People havent been properly introduced to non wire framed slingshots. Before the forum. , i had owned a few wrist rockets, but never seen a basic frame flatband ss. I think most people who encounter them try to learn more. It wouldn't hurt if discovery channel did a segment of a show on the sport/hobby. I bet it would change lives. 
We are lucky to exchange ideas with some of the legends here on this forum.


----------



## Berkshire bred (Mar 4, 2012)

adarondack kyle said:


> People havent been properly introduced to non wire framed slingshots. Before the forum. , i had owned a few wrist rockets, but never seen a basic frame flatband ss. I think most people who encounter them try to learn more. It wouldn't hurt if discovery channel did a segment of a show on the sport/hobby. I bet it would change lives.
> We are lucky to exchange ideas with some of the legends here on this forum.
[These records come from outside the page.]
-- pv_equiv track=rewrite | github.com/Sirivasv/ProgrammingChallenges | codeforces/1138/A.py | solve
-- ===== SOURCE A (Python) =====
-- def solve(input_elements):
--     input_len = len(input_elements)
--     last_viewed_element = -1
--     group_id = 0
--     size_of_group = []
--     for i in range(input_len):
--         if i == 0:
--             last_viewed_element = input_elements[i]
--             size_of_group.append(1)
--             continue
--         if input_elements[i] == last_viewed_element:
--             size_of_group[group_id] += 1
--             continue
--         last_viewed_element = input_elements[i]
--         group_id += 1
--         size_of_group.append(1)
--     group_id = 0
--     current_answer = 0
--     for i in range(input_len):
--         if i == 0:
--             last_viewed_element = input_elements[i]
--             continue
--         if input_elements[i] == last_viewed_element:
--             continue
--         last_viewed_element = input_elements[i]
--         group_id += 1
--         current_answer = max(current_answer, min(size_of_group[group_id], size_of_group[group_id - 1]))
--     return current_answer
-- ===== SOURCE B (Python) =====
-- def solve(input_elements):
--     best = 0
--     prev_run = 0
--     cur_run = 0
--     last = None
--     for x in input_elements:
--         if cur_run and x == last:
--             cur_run += 1
--         else:
--             if prev_run:
--                 best = max(best, min(prev_run, cur_run))
--             prev_run = cur_run
--             cur_run = 1
--             last = x
--     if prev_run:
--         best = max(best, min(prev_run, cur_run))
--     return best
-- ===== Notes on version B (the rewrite author's own statement) =====
-- stated objective: alternative
-- what changed: B never materialises the group-sizes list and never re-scans the input: a single streaming pass over three integer counters (best, previous run length, current run length) folds max(min(prev,cur)) at each value change, replacing A's two input scans and O(n) sizes array with O(1) state.
import Mathlib
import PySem

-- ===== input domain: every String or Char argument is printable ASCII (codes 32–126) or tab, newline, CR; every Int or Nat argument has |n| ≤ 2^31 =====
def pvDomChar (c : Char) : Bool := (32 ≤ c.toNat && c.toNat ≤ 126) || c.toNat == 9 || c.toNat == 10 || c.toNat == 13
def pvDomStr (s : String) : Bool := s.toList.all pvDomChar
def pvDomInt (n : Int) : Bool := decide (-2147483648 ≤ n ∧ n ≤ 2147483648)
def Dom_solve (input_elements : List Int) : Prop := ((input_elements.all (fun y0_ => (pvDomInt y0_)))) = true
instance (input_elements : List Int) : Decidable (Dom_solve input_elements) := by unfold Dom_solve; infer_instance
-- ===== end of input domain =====

-- B replaces A's group-sizes list and second input scan with one streaming pass over
-- three integer counters (best, previous run length, current run length): simpler, O(1) space.

-- ===== PORT A =====
-- first loop body for i > 0 (the i == 0 iteration is unrolled into the initial state)
def stepA1 (st : Int × Nat × List Int) (y : Int) : Int × Nat × List Int :=
  let (last, gid, sog) := st
  if y = last then (last, gid, sog.modify gid (· + 1))
  else (y, gid + 1, sog ++ [1])

-- second loop body for i > 0; size_of_group[group_id] is always in range in A,
-- so getD _ 0 is exact here
def stepA2 (sog : List Int) (st : Int × Nat × Int) (y : Int) : Int × Nat × Int :=
  let (last, gid, ans) := st
  if y = last then (last, gid, ans)
  else (y, gid + 1, max ans (min (sog.getD (gid + 1) 0) (sog.getD gid 0)))

def solve (input_elements : List Int) : Int :=
  match input_elements with
  | [] => 0
  | x :: xs =>
    let sog := (xs.foldl stepA1 (x, 0, [(1 : Int)])).2.2
    (xs.foldl (stepA2 sog) (x, 0, 0)).2.2

-- ===== PORT B =====
-- loop body of B: state (best, prev_run, cur_run, last); Python's `last = None`
-- start is represented by cur_run = 0 guarding the comparison, exactly as in Source B
def stepB (st : Int × Int × Int × Int) (x : Int) : Int × Int × Int × Int :=
  let (best, prev, cur, last) := st
  if cur ≠ 0 ∧ x = last then (best, prev, cur + 1, last)
  else ((if prev ≠ 0 then max best (min prev cur) else best), cur, 1, x)

def solve_alt (input_elements : List Int) : Int :=
  let (best, prev, cur, _) := input_elements.foldl stepB (0, 0, 0, 0)
  if prev ≠ 0 then max best (min prev cur) else best

-- ===== PRECONDITION & SPEC =====
def Spec_solve (input_elements : List Int) (out : Int) : Prop := out = solve_alt input_elements
instance (input_elements : List Int) (out : Int) : Decidable (Spec_solve input_elements out) := by unfold Spec_solve; infer_instance

-- ===== CLAIM (what is proved, stated in full; the proofs are below) =====
def Claim_equal_solve : Prop := ∀ (input_elements : List Int), Dom_solve input_elements → Spec_solve input_elements (solve input_elements)

-- ===== LEMMAS AND PROOFS =====

-- proof-side reference: the run-length-sizes fold (used only to relate A and B)
def incLast : List Int → List Int
  | [] => []
  | [a] => [a + 1]
  | a :: b :: r => a :: incLast (b :: r)

def stepRL (st : List Int × Int) (x : Int) : List Int × Int :=
  if st.1 ≠ [] ∧ x = st.2 then (incLast st.1, x) else (st.1 ++ [1], x)

-- max-of-min fold over consecutive pairs of a sizes list, with accumulator b
def pairAcc (b : Int) (S : List Int) : Int :=
  (S.zip S.tail).foldl (fun acc p => max acc (min p.1 p.2)) b

-- B's final extraction
def finB (b p c : Int) : Int := if p ≠ 0 then max b (min p c) else b

-- number of group boundaries in x :: xs
def nb (x : Int) : List Int → Nat
  | [] => 0
  | y :: ys => if y = x then nb x ys else nb y ys + 1

theorem incLast_eq_modify (s : List Int) (h : s ≠ []) :
    incLast s = s.modify (s.length - 1) (· + 1) := by
  induction s with
  | nil => simp at h
  | cons a r ih =>
    cases r with
    | nil => simp [incLast, List.modify]
    | cons b t =>
      simp only [incLast, List.length_cons]
      rw [ih (by simp)]
      simp [List.modify]

theorem incLast_ne_nil (s : List Int) (h : s ≠ []) : incLast s ≠ [] := by
  cases s with
  | nil => exact absurd rfl h
  | cons a r => cases r <;> simp [incLast]

-- Phase 1 of A and the run-length fold agree.
theorem phase1_eq (xs : List Int) : ∀ (x : Int) (s : List Int), s ≠ [] →
    (xs.foldl stepA1 (x, s.length - 1, s)).2.2 = (xs.foldl stepRL (s, x)).1 := by
  induction xs with
  | nil => intro x s hs; simp
  | cons y ys ih =>
    intro x s hs
    by_cases h : y = x
    · have e1 : stepA1 (x, s.length - 1, s) y = (x, s.length - 1, s.modify (s.length - 1) (· + 1)) := by
        simp [stepA1, h]
      have e2 : stepRL (s, x) y = (incLast s, y) := by
        simp [stepRL, h, hs]
      rw [List.foldl_cons, List.foldl_cons, e1, e2, ← incLast_eq_modify s hs, h]
      have hlen : (incLast s).length = s.length := by
        rw [incLast_eq_modify s hs]; simp
      have := ih x (incLast s) (incLast_ne_nil s hs)
      rw [hlen] at this
      exact this
    · have e1 : stepA1 (x, s.length - 1, s) y = (y, s.length - 1 + 1, s ++ [1]) := by
        simp [stepA1, h]
      have e2 : stepRL (s, x) y = (s ++ [1], y) := by
        simp [stepRL, h]
      rw [List.foldl_cons, List.foldl_cons, e1, e2]
      have := ih y (s ++ [1]) (by simp)
      have hl : (s ++ [1]).length - 1 = (s.length - 1) + 1 := by
        cases s with
        | nil => exact absurd rfl hs
        | cons a r => simp
      rw [hl] at this
      exact this

theorem phase1_len (xs : List Int) : ∀ (x : Int) (g : Nat) (s : List Int),
    ((xs.foldl stepA1 (x, g, s)).2.2).length = s.length + nb x xs := by
  induction xs with
  | nil => intro x g s; simp [nb]
  | cons y ys ih =>
    intro x g s
    by_cases h : y = x
    · have e1 : stepA1 (x, g, s) y = (x, g, s.modify g (· + 1)) := by simp [stepA1, h]
      rw [List.foldl_cons, e1, ih]
      simp [nb, h]
    · have e1 : stepA1 (x, g, s) y = (y, g + 1, s ++ [1]) := by simp [stepA1, h]
      rw [List.foldl_cons, e1, ih]
      simp [nb, h]
      omega

-- Phase 2 of A computes a max/min fold over the boundary indices.
theorem phase2_fold (S : List Int) (xs : List Int) : ∀ (x : Int) (g : Nat) (a : Int),
    (xs.foldl (stepA2 S) (x, g, a)).2.2 =
      (List.range (nb x xs)).foldl
        (fun acc j => max acc (min (S.getD (g + 1 + j) 0) (S.getD (g + j) 0))) a := by
  induction xs with
  | nil => intro x g a; simp [nb]
  | cons y ys ih =>
    intro x g a
    by_cases h : y = x
    · have e : stepA2 S (x, g, a) y = (x, g, a) := by simp [stepA2, h]
      rw [List.foldl_cons, e, ih]
      simp [nb, h]
    · have e : stepA2 S (x, g, a) y =
          (y, g + 1, max a (min (S.getD (g + 1) 0) (S.getD g 0))) := by simp [stepA2, h]
      rw [List.foldl_cons, e, ih]
      have hnb : nb x (y :: ys) = nb y ys + 1 := by simp [nb, h]
      rw [hnb, List.range_succ_eq_map, List.foldl_cons, List.foldl_map]
      congr 1
      · funext acc j
        have h1 : g + 1 + 1 + j = g + 1 + (j + 1) := by omega
        have h2 : g + 1 + j = g + (j + 1) := by omega
        rw [h1, h2]

-- consecutive pairs of S as an indexed map
theorem zip_tail_eq_map (S : List Int) :
    S.zip S.tail = (List.range (S.length - 1)).map
      (fun k => (S.getD k 0, S.getD (k + 1) 0)) := by
  induction S with
  | nil => simp
  | cons a r ih =>
    cases r with
    | nil => simp
    | cons b t =>
      simp only [List.tail_cons] at ih
      simp only [List.tail_cons, List.zip_cons_cons]
      have hl : (a :: b :: t).length - 1 = ((b :: t).length - 1) + 1 := by simp
      rw [hl, List.range_succ_eq_map, List.map_cons, List.map_map, ih]
      simp

-- A's value is the max-of-min fold over consecutive pairs of the run-length sizes.
theorem solve_eq_pairAcc (x : Int) (xs : List Int) :
    solve (x :: xs) = pairAcc 0 ((xs.foldl stepRL ([(1 : Int)], x)).1) := by
  simp only [solve]
  set S := (xs.foldl stepA1 (x, 0, [(1 : Int)])).2.2 with hS
  have hsizes : (xs.foldl stepRL ([(1 : Int)], x)).1 = S := by
    rw [hS]
    have := phase1_eq xs x [(1 : Int)] (by simp)
    simpa using this.symm
  rw [hsizes]
  have hlen : S.length = 1 + nb x xs := by
    rw [hS]; simpa using phase1_len xs x 0 [(1 : Int)]
  rw [phase2_fold S xs x 0 0]
  unfold pairAcc
  rw [zip_tail_eq_map S, List.foldl_map]
  have hn : S.length - 1 = nb x xs := by omega
  rw [hn]
  congr 1
  funext acc j
  simp [Nat.add_comm, min_comm]

-- the run-length fold never touches the head of a list of length ≥ 2
theorem stepRL_cons (ys : List Int) : ∀ (a : Int) (u : List Int) (x : Int), u ≠ [] →
    (ys.foldl stepRL (a :: u, x)).1 = a :: (ys.foldl stepRL (u, x)).1 := by
  induction ys with
  | nil => intro a u x h; simp
  | cons y t ih =>
    intro a u x h
    rw [List.foldl_cons, List.foldl_cons]
    by_cases hy : y = x
    · have e1 : stepRL (a :: u, x) y = (a :: incLast u, y) := by
        cases u with
        | nil => exact absurd rfl h
        | cons b r => simp [stepRL, hy, incLast]
      have e2 : stepRL (u, x) y = (incLast u, y) := by simp [stepRL, hy, h]
      rw [e1, e2]; exact ih a _ y (incLast_ne_nil u h)
    · have e1 : stepRL (a :: u, x) y = (a :: u ++ [1], y) := by simp [stepRL, hy]
      have e2 : stepRL (u, x) y = (u ++ [1], y) := by simp [stepRL, hy]
      rw [e1, e2]
      have := ih a (u ++ [1]) y (by simp)
      simpa using this
  

theorem pairAcc_cons (b p q : Int) (W : List Int) :
    pairAcc b (p :: q :: W) = pairAcc (max b (min p q)) (q :: W) := by
  simp [pairAcc]

-- B's streaming fold computes the pair fold over the run-length sizes it never builds:
-- the scalar state (b, p, c) stands for the sizes list [p, c] (or [c] if p = 0).
theorem stepB_eq_pairAcc (xs : List Int) : ∀ (b p c x : Int), 0 < c →
    (let st := xs.foldl stepB (b, p, c, x); finB st.1 st.2.1 st.2.2.1)
      = pairAcc b ((xs.foldl stepRL ((if p = 0 then [c] else [p, c]), x)).1) := by
  induction xs with
  | nil =>
    intro b p c x hc
    by_cases hp : p = 0 <;> simp [finB, pairAcc, hp]
  | cons y ys ih =>
    intro b p c x hc
    rw [List.foldl_cons, List.foldl_cons]
    by_cases hy : y = x
    · subst hy
      have e1 : stepB (b, p, c, y) y = (b, p, c + 1, y) := by
        simp [stepB]; omega
      have e2 : stepRL ((if p = 0 then [c] else [p, c]), y) y
          = ((if p = 0 then [c + 1] else [p, c + 1]), y) := by
        by_cases hp : p = 0 <;> simp [stepRL, hp, incLast]
      rw [e1, e2]
      exact ih b p (c + 1) y (by omega)
    · have hcne : c ≠ 0 := by omega
      have e1 : stepB (b, p, c, x) y
          = ((if p ≠ 0 then max b (min p c) else b), c, 1, y) := by
        simp [stepB, hy]
      have e2 : stepRL ((if p = 0 then [c] else [p, c]), x) y
          = ((if p = 0 then [c, 1] else [p, c, 1]), y) := by
        by_cases hp : p = 0 <;> simp [stepRL, hy, hp]
      rw [e1, e2]
      by_cases hp : p = 0
      · have hI := ih b c 1 y one_pos
        simp only [hcne, if_neg, not_false_eq_true] at hI
        simpa [hp] using hI
      · have hI := ih (max b (min p c)) c 1 y one_pos
        simp only [hcne, if_neg, not_false_eq_true] at hI
        rw [stepRL_cons ys c [1] y (by simp)] at hI
        rw [if_pos hp, if_neg hp]
        rw [stepRL_cons ys p [c, 1] y (by simp), stepRL_cons ys c [1] y (by simp),
          pairAcc_cons]
        exact hI

theorem solve_eq (l : List Int) : solve l = solve_alt l := by
  cases l with
  | nil => simp [solve, solve_alt]
  | cons x xs =>
    have h0 : stepB (0, 0, 0, 0) x = (0, 0, 1, x) := by simp [stepB]
    have halt : solve_alt (x :: xs)
        = (let st := xs.foldl stepB (0, 0, 1, x); finB st.1 st.2.1 st.2.2.1) := by
      simp only [solve_alt, List.foldl_cons, h0, finB]
    rw [halt, stepB_eq_pairAcc xs 0 0 1 x (by omega), solve_eq_pairAcc x xs]
    norm_num

-- ===== VERDICT (by name: the statement is the Claim_ definition above) =====
theorem solve_spec : Claim_equal_solve := by
  intro l _
  unfold Spec_solve
  exact solve_eq l
-- mutuality of the canonical edge, given one direction
theorem pv_mut_canon (z : List (String × List String)) (a b : String)
    (h : b ∈ pvGet z a) :
    pvMut z (min a b, max a b) = decide (a ∈ pvGet z b) := by
  rcases le_total a b with hab | hab
  · simp [pvMut, min_eq_left hab, max_eq_right hab, h]
  · simp [pvMut, min_eq_right hab, max_eq_left hab, h]

-- sum of a map that vanishes outside two points of a Nodup list
theorem pv_sum_two {α : Type} [DecidableEq α] (l : List α) (g : α → Nat) (u v : α)
    (hne : u ≠ v) (hnd : l.Nodup)
    (h0 : ∀ x ∈ l, x ≠ u → x ≠ v → g x = 0) :
    (l.map g).sum = (if u ∈ l then g u else 0) + (if v ∈ l then g v else 0) := by
  induction l with
  | nil => simp
  | cons x t ih =>
      rcases List.nodup_cons.mp hnd with ⟨hx, ht⟩
      have ih' := ih ht (fun y hy hyu hyv => h0 y (List.mem_cons_of_mem _ hy) hyu hyv)
      rw [List.map_cons, List.sum_cons, ih']
      by_cases hxu : x = u
      · subst hxu
        have hvm : v ∈ x :: t ↔ v ∈ t := by
          rw [List.mem_cons]; exact or_iff_right (fun h => hne h.symm)
        rw [if_neg hx, if_pos List.mem_cons_self, if_congr hvm rfl rfl]
        split_ifs <;> omega
      · by_cases hxv : x = v
        · subst hxv
          have hum : u ∈ x :: t ↔ u ∈ t := by
            rw [List.mem_cons]; exact or_iff_right (fun h => hxu h.symm)
          rw [if_neg hx, if_pos List.mem_cons_self, if_congr hum rfl rfl]
          split_ifs <;> omega
        · have hg : g x = 0 := h0 x List.mem_cons_self hxu hxv
          have hum : u ∈ x :: t ↔ u ∈ t := by
            rw [List.mem_cons]; exact or_iff_right (fun h => hxu h.symm)
          have hvm : v ∈ x :: t ↔ v ∈ t := by
            rw [List.mem_cons]; exact or_iff_right (fun h => hxv h.symm)
          rw [hg, if_congr hum rfl rfl, if_congr hvm rfl rfl]
          split_ifs <;> omega

-- per-source count of a fixed canonical edge (u, v), u ≤ v, u ≠ v
theorem pv_countP_canon_other (z : List (String × List String)) (u v x : String)
    (hxu : x ≠ u) (hxv : x ≠ v) :
    List.count (u, v) ((pvGet z x).map (pvCanon x)) = 0 := by
  rw [List.count_eq_countP, List.countP_map]
  refine List.countP_eq_zero.mpr (fun b _ hb => ?_)
  have hb' : pvCanon x b = (u, v) := by simpa using hb
  rcases le_total x b with hxb | hxb
  · exact hxu (by simpa [pvCanon, min_eq_left hxb] using congrArg Prod.fst hb')
  · exact hxv (by simpa [pvCanon, max_eq_left hxb] using congrArg Prod.snd hb')

theorem pv_canon_left_iff (u v b : String) (hle : u ≤ v) (hne : u ≠ v) :
    pvCanon u b = (u, v) ↔ b = v := by
  constructor
  · intro h
    obtain ⟨h1, h2⟩ : min u b = u ∧ max u b = v := by
      simpa only [pvCanon, Prod.mk.injEq] using h
    rcases le_total u b with hub | hub
    · rw [max_eq_right hub] at h2; exact h2
    · exfalso
      rw [min_eq_right hub] at h1
      rw [max_eq_left hub] at h2
      exact hne (h1 ▸ h2)
  · rintro rfl
    simp [pvCanon, min_eq_left hle, max_eq_right hle]

theorem pv_canon_right_iff (u v b : String) (hle : u ≤ v) (hne : u ≠ v) :
    pvCanon v b = (u, v) ↔ b = u := by
  constructor
  · intro h
    obtain ⟨h1, h2⟩ : min v b = u ∧ max v b = v := by
      simpa only [pvCanon, Prod.mk.injEq] using h
    rcases le_total v b with hvb | hvb
    · exfalso; rw [min_eq_left hvb] at h1; exact hne h1.symm
    · rw [min_eq_right hvb] at h1; exact h1
  · rintro rfl
    simp [pvCanon, min_eq_right hle, max_eq_left hle]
i agree when i first got into slingshots i had a small folding wrist braced slingshot with very thin yellow tubes and would not shoot a 1 inch pebble past 60 metres and i was happy with it!!! then i got a pro diablo and put some of the red magnum bands on it and thought that slingshotting could get no better. i know do not shoot wire frame slingshots and only shoot my self made board cuts or naturals. and they all shoot at around 320 fps with 9.5mm steel.

i met up with a old friend the other day who had bought a cheap wrist braced slingshot the same time that i had, the only difference in the past 5 years is that his has spent the last 4 and a half in a draw and i have spent the last 4 and a half years making and selling custom slingshots shooting every day and using thera band and all of the best equipment that there is to do with slingshots. we met up and went into the woods for a little shoot, it was great fun. the difference was incredible. not his fault it is just amazing the amount that i had improved (i guess you would hope so with 5 years of practice







) . and also the difference in the slingshots and elastic. all in all a great day.


----------



## AJhunt (Jun 3, 2012)

it was watching his video on youtube that made me want to get a catapult and get good at shooting


----------



## drfrancov (Sep 29, 2012)

He is so enthusiastic that it is contagious. Nice simple guy. Relaxed and good talker. I think he is a legend indeed!


----------



## capnjoe (Jun 3, 2012)

Hussey? That man practiced by the gallon and had talent by the cask. Inspirational!


----------



## Henry the Hermit (Jun 2, 2010)

Berkshire bred said:


> only shoot my self made board cuts or naturals. and they all shoot at around 320 fps with 9.5mm steel.


So why aren't you a member of the SSF 300 Club? Come on, join us.

http://slingshotforum.com/topic/19722-slingshot-forum-300-club/


----------



## Berkshire bred (Mar 4, 2012)

Henry in Panama said:


> only shoot my self made board cuts or naturals. and they all shoot at around 320 fps with 9.5mm steel.


So why aren't you a member of the SSF 300 Club? Come on, join us.

http://slingshotforu...forum-300-club/
[/quote]

i wish i could be, and i know that people are going to doubt my claims for high speed but i do not own a chronograph and i do not make videos so it is kind of awkward to verify.


----------



## Berkshire bred (Mar 4, 2012)

but i have been checking the 300 club regularly and some of the speeds acheived are incredible.


----------



## rapidray (Dec 15, 2012)

I watched a video of this man not knowing who he was. I was very impressed. Even sent the link to a friend and he was impressed! Then I find out who he was to the sling shooters. The Johnny Carson video was funny. Wife got a kick out of it also.


----------